-- pv_equiv track=rewrite | github.com/joeblack2k/wiiu-usb-rocket | core/services/download_service.py | _split_ranges
-- ===== SOURCE A (Python) =====
-- def _split_ranges(total_size: int, parts: int) -> list[tuple[int, int]]:
--     if total_size <= 0:
--         return []
--     parts = max(1, parts)
--     base = total_size // parts
--     extra = total_size % parts
--     ranges: list[tuple[int, int]] = []
--     offset = 0
--     for index in range(parts):
--         span = base + (1 if index < extra else 0)
--         if span <= 0:
--             continue
--         start = offset
--         end = start + span - 1
--         ranges.append((start, end))
--         offset = end + 1
--     return ranges
-- ===== SOURCE B (Python) =====
-- def _split_ranges(total_size: int, parts: int) -> list[tuple[int, int]]:
--     if total_size <= 0:
--         return []
--     parts = max(1, parts)
--     base = total_size // parts
--     extra = total_size % parts
--     k = min(parts, total_size)
--
--     def rng(i: int) -> tuple[int, int]:
--         start = i * base + min(i, extra)
--         return (start, start + base + (1 if i < extra else 0) - 1)
--
--     return [rng(i) for i in range(k)]
-- ===== Notes on version B (the rewrite author's own statement) =====
-- stated objective: alternative
-- what changed: Each range's start is computed by the closed form i*base + min(i, extra) instead of threading a running offset, the span<=0 skip branch disappears, and the loop runs only min(parts, total_size) iterations instead of parts.
import Mathlib
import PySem

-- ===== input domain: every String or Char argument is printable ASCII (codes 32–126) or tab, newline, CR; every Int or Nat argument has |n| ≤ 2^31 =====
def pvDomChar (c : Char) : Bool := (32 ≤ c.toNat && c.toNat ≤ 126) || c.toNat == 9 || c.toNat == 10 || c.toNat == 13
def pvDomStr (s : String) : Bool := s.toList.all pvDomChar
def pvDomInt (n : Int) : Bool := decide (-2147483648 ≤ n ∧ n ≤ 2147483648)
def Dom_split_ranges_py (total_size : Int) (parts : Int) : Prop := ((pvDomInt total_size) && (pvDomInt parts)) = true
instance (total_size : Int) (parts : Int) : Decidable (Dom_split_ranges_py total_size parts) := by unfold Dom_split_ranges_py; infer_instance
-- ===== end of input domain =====

-- B replaces A's running-offset accumulator by the closed form start = i*base + min(i, extra)
-- and loops only over the min(parts, total_size) nonempty ranges (no skip branch); alternative decomposition.

-- ===== PORT A =====
def split_ranges_py (total_size : Int) (parts : Int) : List (Int × Int) :=
  if total_size ≤ 0 then []
  else
    let parts2 := max 1 parts
    let base := PySem.Int.floordiv total_size parts2
    let extra := PySem.Int.mod total_size parts2
    ((PySem.List.pyRange 0 parts2 1).foldl
      (fun (st : List (Int × Int) × Int) (index : Int) =>
        let span := base + (if index < extra then (1 : Int) else 0)
        if span ≤ 0 then st
        else
          let start := st.2
          let e := start + span - 1
          (st.1 ++ [(start, e)], e + 1))
      ([], 0)).1

-- ===== PORT B =====
def split_ranges_py_alt (total_size : Int) (parts : Int) : List (Int × Int) :=
  if total_size ≤ 0 then []
  else
    let p := max 1 parts
    let base := PySem.Int.floordiv total_size p
    let extra := PySem.Int.mod total_size p
    (PySem.List.pyRange 0 (min p total_size) 1).map
      (fun i =>
        let start := i * base + min i extra
        (start, start + base + (if i < extra then (1 : Int) else 0) - 1))

-- ===== PRECONDITION & SPEC =====
def Spec_split_ranges_py (total_size : Int) (parts : Int) (out : List (Int × Int)) : Prop := out = split_ranges_py_alt total_size parts
instance (total_size : Int) (parts : Int) (out : List (Int × Int)) : Decidable (Spec_split_ranges_py total_size parts out) := by unfold Spec_split_ranges_py; infer_instance

-- ===== CLAIM (what is proved, stated in full; the proofs are below) =====
def Claim_equal_split_ranges_py : Prop := ∀ (total_size : Int) (parts : Int), Dom_split_ranges_py total_size parts → Spec_split_ranges_py total_size parts (split_ranges_py total_size parts)

-- ===== LEMMAS AND PROOFS =====

-- Loop invariant: after the first n iterations of A's loop, the accumulated list is B's map
-- over the indices appended so far and the running offset equals n*base + min n extra.
lemma split_loop_eq (base extra : Int) (hb : 0 ≤ base) (he : 0 ≤ extra) (n : Nat) :
    (PySem.List.pyRange 0 (n : Int) 1).foldl
      (fun (st : List (Int × Int) × Int) (index : Int) =>
        let span := base + (if index < extra then (1 : Int) else 0)
        if span ≤ 0 then st
        else
          let start := st.2
          let e := start + span - 1
          (st.1 ++ [(start, e)], e + 1))
      ([], 0)
    = ((PySem.List.pyRange 0 (if 0 < base then (n : Int) else min (n : Int) extra) 1).map
        (fun i =>
          let start := i * base + min i extra
          (start, start + base + (if i < extra then (1 : Int) else 0) - 1)),
       (n : Int) * base + min (n : Int) extra) := by
  induction n with
  | zero =>
      simp [PySem.List.pyRange_one_eq_nil, min_eq_left he]
  | succ n ih =>
      rw [show ((n + 1 : Nat) : Int) = (n : Int) + 1 by push_cast; ring,
          PySem.List.pyRange_one_succ_right (by positivity), List.foldl_append, ih]
      simp only [List.foldl_cons, List.foldl_nil]
      by_cases hspan : base + (if (n : Int) < extra then (1 : Int) else 0) ≤ 0
      · -- skipped iteration: base = 0 and extra ≤ n, nothing changes
        have hb0 : base = 0 := by split_ifs at hspan <;> omega
        have hex : extra ≤ (n : Int) := by
          rcases lt_or_ge (n : Int) extra with h | h
          · rw [if_pos h] at hspan; omega
          · exact h
        rw [if_pos hspan, hb0]
        rw [if_neg (lt_irrefl (0 : Int)), if_neg (lt_irrefl (0 : Int))]
        have h1 : min ((n : Int) + 1) extra = min (n : Int) extra := by omega
        rw [h1]
        simp
      · -- appended iteration
        rw [if_neg hspan]
        have hpos : 0 < base + (if (n : Int) < extra then (1 : Int) else 0) := by omega
        have hok : 0 < base ∨ (n : Int) < extra := by
          rcases lt_or_ge (n : Int) extra with h | h
          · exact Or.inr h
          · rw [if_neg (by omega)] at hpos; exact Or.inl (by omega)
        have hcnt : (if 0 < base then (n : Int) else min (n : Int) extra) = (n : Int) := by
          split_ifs with h1
          · rfl
          · rcases hok with h | h
            · omega
            · omega
        have hcnt1 : (if 0 < base then (n : Int) + 1 else min ((n : Int) + 1) extra) = (n : Int) + 1 := by
          split_ifs with h1
          · rfl
          · rcases hok with h | h
            · omega
            · omega
        rw [hcnt, hcnt1, PySem.List.pyRange_one_succ_right (by positivity), List.map_append]
        have hnb : ((n : Int) + 1) * base = (n : Int) * base + base := by ring
        refine Prod.ext ?_ ?_
        · simp only [List.map_cons, List.map_nil]
          congr 2
          refine Prod.ext rfl ?_
          split_ifs with h <;> ring
        · simp only []
          rw [hnb]
          generalize (n : Int) * base = q
          split_ifs with h <;> omega

-- ===== VERDICT (by name: the statement is the Claim_ definition above) =====
theorem split_ranges_py_spec : Claim_equal_split_ranges_py := by
  intro total_size parts _
  unfold Spec_split_ranges_py split_ranges_py split_ranges_py_alt
  by_cases ht : total_size ≤ 0
  · simp [ht]
  · simp only [if_neg ht]
    set p := max 1 parts with hp
    have hp1 : (1 : Int) ≤ p := le_max_left _ _
    set base := PySem.Int.floordiv total_size p with hbase
    set extra := PySem.Int.mod total_size p with hextra
    have hppos : 0 < p := by omega
    have he0 : 0 ≤ extra := PySem.Int.mod_nonneg total_size hppos
    have helt : extra < p := PySem.Int.mod_lt total_size hppos
    have hsum : base * p + extra = total_size := PySem.Int.floordiv_mul_add_mod total_size p
    have hb0 : 0 ≤ base := by
      by_contra h
      have : base ≤ -1 := by omega
      nlinarith
    obtain ⟨m, hm⟩ : ∃ m : Nat, (m : Int) = p := ⟨p.toNat, by omega⟩
    rw [← hm, split_loop_eq base extra hb0 he0 m, hm]
    have hkey : (if 0 < base then p else min p extra) = min p total_size := by
      split_ifs with h
      · have hle : p ≤ total_size := by nlinarith
        omega
      · have hb00 : base = 0 := by omega
        rw [hb00, zero_mul, zero_add] at hsum
        omega
    rw [hkey]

**What you need to do:** Across the listing above, find all lines where the word "input" is present and copy them.

**Response area:**
-- ===== input domain: every String or Char argument is printable ASCII (codes 32–126) or tab, newline, CR; every Int or Nat argument has |n| ≤ 2^31 =====
-- ===== end of input domain =====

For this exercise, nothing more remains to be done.